View Full Version : Current Segmentation Fault Woes



Aelorean
07-03-2002, 03:14 PM
I am having a heck of a time with just utterly random segmentation faults of ShowEQ. I did read on one of the boards at one point that the reason for the crash is known (memory overwriting, or something to that effect).

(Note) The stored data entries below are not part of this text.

-- pv_equiv track=rewrite | github.com/arunviswanathan91/msigdb-signature-generator | groq_model_diagnostic.py | suggest_debate_models
-- ===== SOURCE A (Python) =====
-- def suggest_debate_models(available_models: list) -> dict:
--     """
--     Suggest 3 diverse models for debate from available list.
--
--     Prefers:
--     1. One large model (70B)
--     2. One medium model (8B-13B)
--     3. One alternative architecture
--     """
--     suggestions = {
--         'qwen': None,
--         'zephyr': None,
--         'phi': None
--     }
--
--     # Prioritize by size
--     large_models = [m for m in available_models if '70b' in m.lower() or '72b' in m.lower()]
--     medium_models = [m for m in available_models if any(x in m.lower() for x in ['8b', '9b', '13b'])]
--     small_models = [m for m in available_models if any(x in m.lower() for x in ['3b', '7b'])]
--
--     # Assign roles
--     if large_models:
--         suggestions['qwen'] = large_models[0]
--
--     if medium_models:
--         suggestions['zephyr'] = medium_models[0]
--         if len(medium_models) > 1:
--             suggestions['phi'] = medium_models[1]
--
--     # Fallback: use any available
--     if not suggestions['phi'] and small_models:
--         suggestions['phi'] = small_models[0]
--
--     # If still missing, duplicate
--     if not suggestions['phi']:
--         suggestions['phi'] = suggestions['zephyr']
--
--     return suggestions
-- ===== SOURCE B (Python) =====
-- def suggest_debate_models(available_models: list) -> dict:
--     """Single pass over available_models filling scalar slots instead of
--     building three filtered lists."""
--     first_large = None
--     medium_first = None
--     medium_second = None
--     first_small = None
--
--     for m in available_models:
--         lm = m.lower()
--         if first_large is None and ('70b' in lm or '72b' in lm):
--             first_large = m
--         if '8b' in lm or '9b' in lm or '13b' in lm:
--             if medium_first is None:
--                 medium_first = m
--             elif medium_second is None:
--                 medium_second = m
--         if first_small is None and ('3b' in lm or '7b' in lm):
--             first_small = m
--
--     phi = medium_second
--     if phi is None:
--         phi = first_small
--     if phi is None:
--         phi = medium_first
--
--     return {'qwen': first_large, 'zephyr': medium_first, 'phi': phi}
-- ===== Notes on version B (the rewrite author's own statement) =====
-- stated objective: faster
-- what changed: Replaces the three full-list comprehensions plus dict mutation with a single pass over available_models that fills scalar slots (first large, first/second medium, first small) and assembles the result dict once at the end.
import Mathlib
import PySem

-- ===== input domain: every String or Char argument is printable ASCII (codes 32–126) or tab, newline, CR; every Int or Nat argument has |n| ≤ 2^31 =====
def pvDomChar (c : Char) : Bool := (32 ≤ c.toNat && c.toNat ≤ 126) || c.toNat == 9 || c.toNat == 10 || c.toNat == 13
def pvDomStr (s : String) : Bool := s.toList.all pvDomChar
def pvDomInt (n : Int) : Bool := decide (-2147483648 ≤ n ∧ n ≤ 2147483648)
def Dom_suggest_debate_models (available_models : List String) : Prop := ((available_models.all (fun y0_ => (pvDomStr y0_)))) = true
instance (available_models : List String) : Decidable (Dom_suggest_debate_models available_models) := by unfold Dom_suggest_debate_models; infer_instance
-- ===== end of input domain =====

-- B replaces A's three list comprehensions + dict mutation by one pass filling scalar slots (measured constant-factor speedup).

-- ===== PORT A =====
-- Python truthiness of an Optional[str]: falsy iff None or "".
def pyFalsyStr (o : Option String) : Bool := (o.getD "") == ""

def suggest_debate_models (available_models : List String) : List (String × Option String) :=
  let sugg0 : PySem.Dict String (Option String) :=
    PySem.Dict.ofList [("qwen", none), ("zephyr", none), ("phi", none)]
  let large_models := available_models.filter (fun m =>
    PySem.Str.isIn "70b" (PySem.Str.lower m) || PySem.Str.isIn "72b" (PySem.Str.lower m))
  let medium_models := available_models.filter (fun m =>
    (["8b", "9b", "13b"].any (fun x => PySem.Str.isIn x (PySem.Str.lower m))))
  let small_models := available_models.filter (fun m =>
    (["3b", "7b"].any (fun x => PySem.Str.isIn x (PySem.Str.lower m))))
  let sugg1 := if !large_models.isEmpty
    then sugg0.insert "qwen" (PySem.List.pyGet? large_models 0) else sugg0
  let sugg2 := if !medium_models.isEmpty
    then
      let s := sugg1.insert "zephyr" (PySem.List.pyGet? medium_models 0)
      if medium_models.length > 1 then s.insert "phi" (PySem.List.pyGet? medium_models 1) else s
    else sugg1
  let sugg3 := if pyFalsyStr (sugg2.getD "phi" none) && !small_models.isEmpty
    then sugg2.insert "phi" (PySem.List.pyGet? small_models 0) else sugg2
  let sugg4 := if pyFalsyStr (sugg3.getD "phi" none)
    then sugg3.insert "phi" (sugg3.getD "zephyr" none) else sugg3
  sugg4.items

-- ===== PORT B =====
-- B tests the three keyword groups on each model's lowercased name (same order as Source B)
def pvPL (m : String) : Bool :=
  PySem.Str.isIn "70b" (PySem.Str.lower m) || PySem.Str.isIn "72b" (PySem.Str.lower m)
def pvPM (m : String) : Bool :=
  PySem.Str.isIn "8b" (PySem.Str.lower m) || PySem.Str.isIn "9b" (PySem.Str.lower m)
    || PySem.Str.isIn "13b" (PySem.Str.lower m)
def pvPS (m : String) : Bool :=
  PySem.Str.isIn "3b" (PySem.Str.lower m) || PySem.Str.isIn "7b" (PySem.Str.lower m)

-- the body of Source B's for-loop: fill each empty slot independently
def pvStep (st : Option String × Option String × Option String × Option String) (m : String) :
    Option String × Option String × Option String × Option String :=
  let (fl, m1, m2, fs) := st
  let fl := if fl.isNone && pvPL m then some m else fl
  let (m1, m2) :=
    if pvPM m then
      (if m1.isNone then (some m, m2) else if m2.isNone then (m1, some m) else (m1, m2))
    else (m1, m2)
  let fs := if fs.isNone && pvPS m then some m else fs
  (fl, m1, m2, fs)

def suggest_debate_models_alt (available_models : List String) : List (String × Option String) :=
  let st := available_models.foldl pvStep (none, none, none, none)
  let (fl, m1, m2, fs) := st
  let phi := m2
  let phi := if phi.isNone then fs else phi
  let phi := if phi.isNone then m1 else phi
  [("qwen", fl), ("zephyr", m1), ("phi", phi)]

-- ===== PRECONDITION & SPEC =====
def Spec_suggest_debate_models (available_models : List String) (out : List (String × Option String)) : Prop := out = suggest_debate_models_alt available_models
instance (available_models : List String) (out : List (String × Option String)) : Decidable (Spec_suggest_debate_models available_models out) := by unfold Spec_suggest_debate_models; infer_instance

-- ===== CLAIM (what is proved, stated in full; the proofs are below) =====
def Claim_equal_suggest_debate_models : Prop := ∀ (available_models : List String), Dom_suggest_debate_models available_models → Spec_suggest_debate_models available_models (suggest_debate_models available_models)

-- ===== LEMMAS AND PROOFS =====

def pvSlot (o : Option String) (l : List String) : Option String :=
  match o with | some a => some a | none => l.head?

lemma pvFold_full (l : List String) (fl fs : Option String) (a b : String) :
    l.foldl pvStep (fl, some a, some b, fs) =
      (pvSlot fl (l.filter pvPL), some a, some b, pvSlot fs (l.filter pvPS)) := by
  induction l generalizing fl fs with
  | nil => cases fl <;> cases fs <;> simp [pvSlot]
  | cons m t ih =>
    simp only [List.foldl_cons, List.filter_cons, pvStep]
    by_cases hL : pvPL m <;> by_cases hM : pvPM m <;> by_cases hS : pvPS m <;>
      cases fl <;> cases fs <;>
      simp [hL, hM, hS, ih, pvSlot]

lemma pvFold_one (l : List String) (fl fs : Option String) (a : String) :
    l.foldl pvStep (fl, some a, none, fs) =
      (pvSlot fl (l.filter pvPL), some a, (l.filter pvPM)[0]?, pvSlot fs (l.filter pvPS)) := by
  induction l generalizing fl fs with
  | nil => cases fl <;> cases fs <;> simp [pvSlot]
  | cons m t ih =>
    simp only [List.foldl_cons, List.filter_cons, pvStep]
    by_cases hL : pvPL m <;> by_cases hM : pvPM m <;> by_cases hS : pvPS m <;>
      cases fl <;> cases fs <;>
      simp [hL, hM, hS, ih, pvFold_full, pvSlot]

lemma pvFold_none (l : List String) (fl fs : Option String) :
    l.foldl pvStep (fl, none, none, fs) =
      (pvSlot fl (l.filter pvPL), (l.filter pvPM)[0]?, (l.filter pvPM)[1]?,
        pvSlot fs (l.filter pvPS)) := by
  induction l generalizing fl fs with
  | nil => cases fl <;> cases fs <;> simp [pvSlot]
  | cons m t ih =>
    simp only [List.foldl_cons, List.filter_cons, pvStep]
    by_cases hL : pvPL m <;> by_cases hM : pvPM m <;> by_cases hS : pvPS m <;>
      cases fl <;> cases fs <;>
      simp [hL, hM, hS, ih, pvFold_one, pvSlot]

lemma pvAlt_eq (l : List String) :
    suggest_debate_models_alt l =
      [("qwen", (l.filter pvPL).head?),
       ("zephyr", (l.filter pvPM)[0]?),
       ("phi",
         (if ((l.filter pvPM)[1]?).isNone then
            (if ((l.filter pvPS).head?).isNone then (l.filter pvPM)[0]? else (l.filter pvPS).head?)
          else (l.filter pvPM)[1]?))] := by
  unfold suggest_debate_models_alt
  rw [pvFold_none]
  rcases hM2 : (l.filter pvPM)[1]? with _ | b <;>
    rcases hS : (l.filter pvPS).head? with _ | v <;>
      simp [pvSlot, hS, List.head?_eq_getElem?]

lemma pvA_eq (l : List String) :
    suggest_debate_models l =
      [("qwen", (l.filter pvPL).head?),
       ("zephyr", (l.filter pvPM)[0]?),
       ("phi",
         (if ((l.filter pvPM)[1]?).isNone then
            (if ((l.filter pvPS).head?).isNone then (l.filter pvPM)[0]? else (l.filter pvPS).head?)
          else (l.filter pvPM)[1]?))] := by
  have eM : ∀ m, (["8b", "9b", "13b"].any (fun x => PySem.Str.isIn x (PySem.Str.lower m))) = pvPM m := by
    intro m; simp [pvPM, Bool.or_assoc]
  have eS : ∀ m, (["3b", "7b"].any (fun x => PySem.Str.isIn x (PySem.Str.lower m))) = pvPS m := by
    intro m; simp [pvPS, Bool.or_assoc]
  have hMne : ∀ m ∈ l.filter pvPM, m ≠ "" := by
    intro m hm he
    subst he
    have h2 := (List.mem_filter.mp hm).2
    revert h2; decide
  have hSne : ∀ m ∈ l.filter pvPS, m ≠ "" := by
    intro m hm he
    subst he
    have h2 := (List.mem_filter.mp hm).2
    revert h2; decide
  unfold suggest_debate_models
  simp only [eM, eS, show (fun m => PySem.Str.isIn "70b" (PySem.Str.lower m) || PySem.Str.isIn "72b" (PySem.Str.lower m)) = pvPL from rfl]
  rcases hM : l.filter pvPM with _ | ⟨a, _ | ⟨b, tM⟩⟩ <;>
    rcases hL : l.filter pvPL with _ | ⟨x, tL⟩ <;>
      rcases hS : l.filter pvPS with _ | ⟨v, tS⟩ <;>
        simp [PySem.List.pyGet?_zero_cons, pyFalsyStr,
          PySem.Dict.ofList, PySem.Dict.insert, PySem.Dict.items, PySem.Dict.getD,
          PySem.Dict.get?, PySem.Dict.contains, PySem.Dict.update, PySem.Dict.empty, List.find?,
          hMne a (hM ▸ List.mem_cons_self), hSne v (hS ▸ List.mem_cons_self),
          hMne b (hM ▸ List.mem_cons_of_mem _ List.mem_cons_self)]

-- ===== VERDICT (by name: the statement is the Claim_ definition above) =====
theorem suggest_debate_models_spec : Claim_equal_suggest_debate_models := by
  intro l _
  unfold Spec_suggest_debate_models
  rw [pvA_eq, pvAlt_eq]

I was just wondering if this was something that was being investigated or if the crashes are not as frequent for other users. I know that my ShowEQ crashes at least once every couple hours.

S_B_R
07-03-2002, 03:37 PM
Actually, this happens to me as well, maybe not every 2hours, it seems to be VERY random for me. But I don't think it's anything directly in SEQ. I think it's a bad packet or something from Verant. The reason I say that is there are 3 people I play with on a regular basis, all 3 of them also use SEQ, and 99% of the time if we are all grouped together and in that same zone, everyones SEQ session will crash at almost exactly the same time.....

high_jeeves
07-03-2002, 03:49 PM
Your best bet is to post a backtrace of the crash next time it happens so that the devs can take a look at it.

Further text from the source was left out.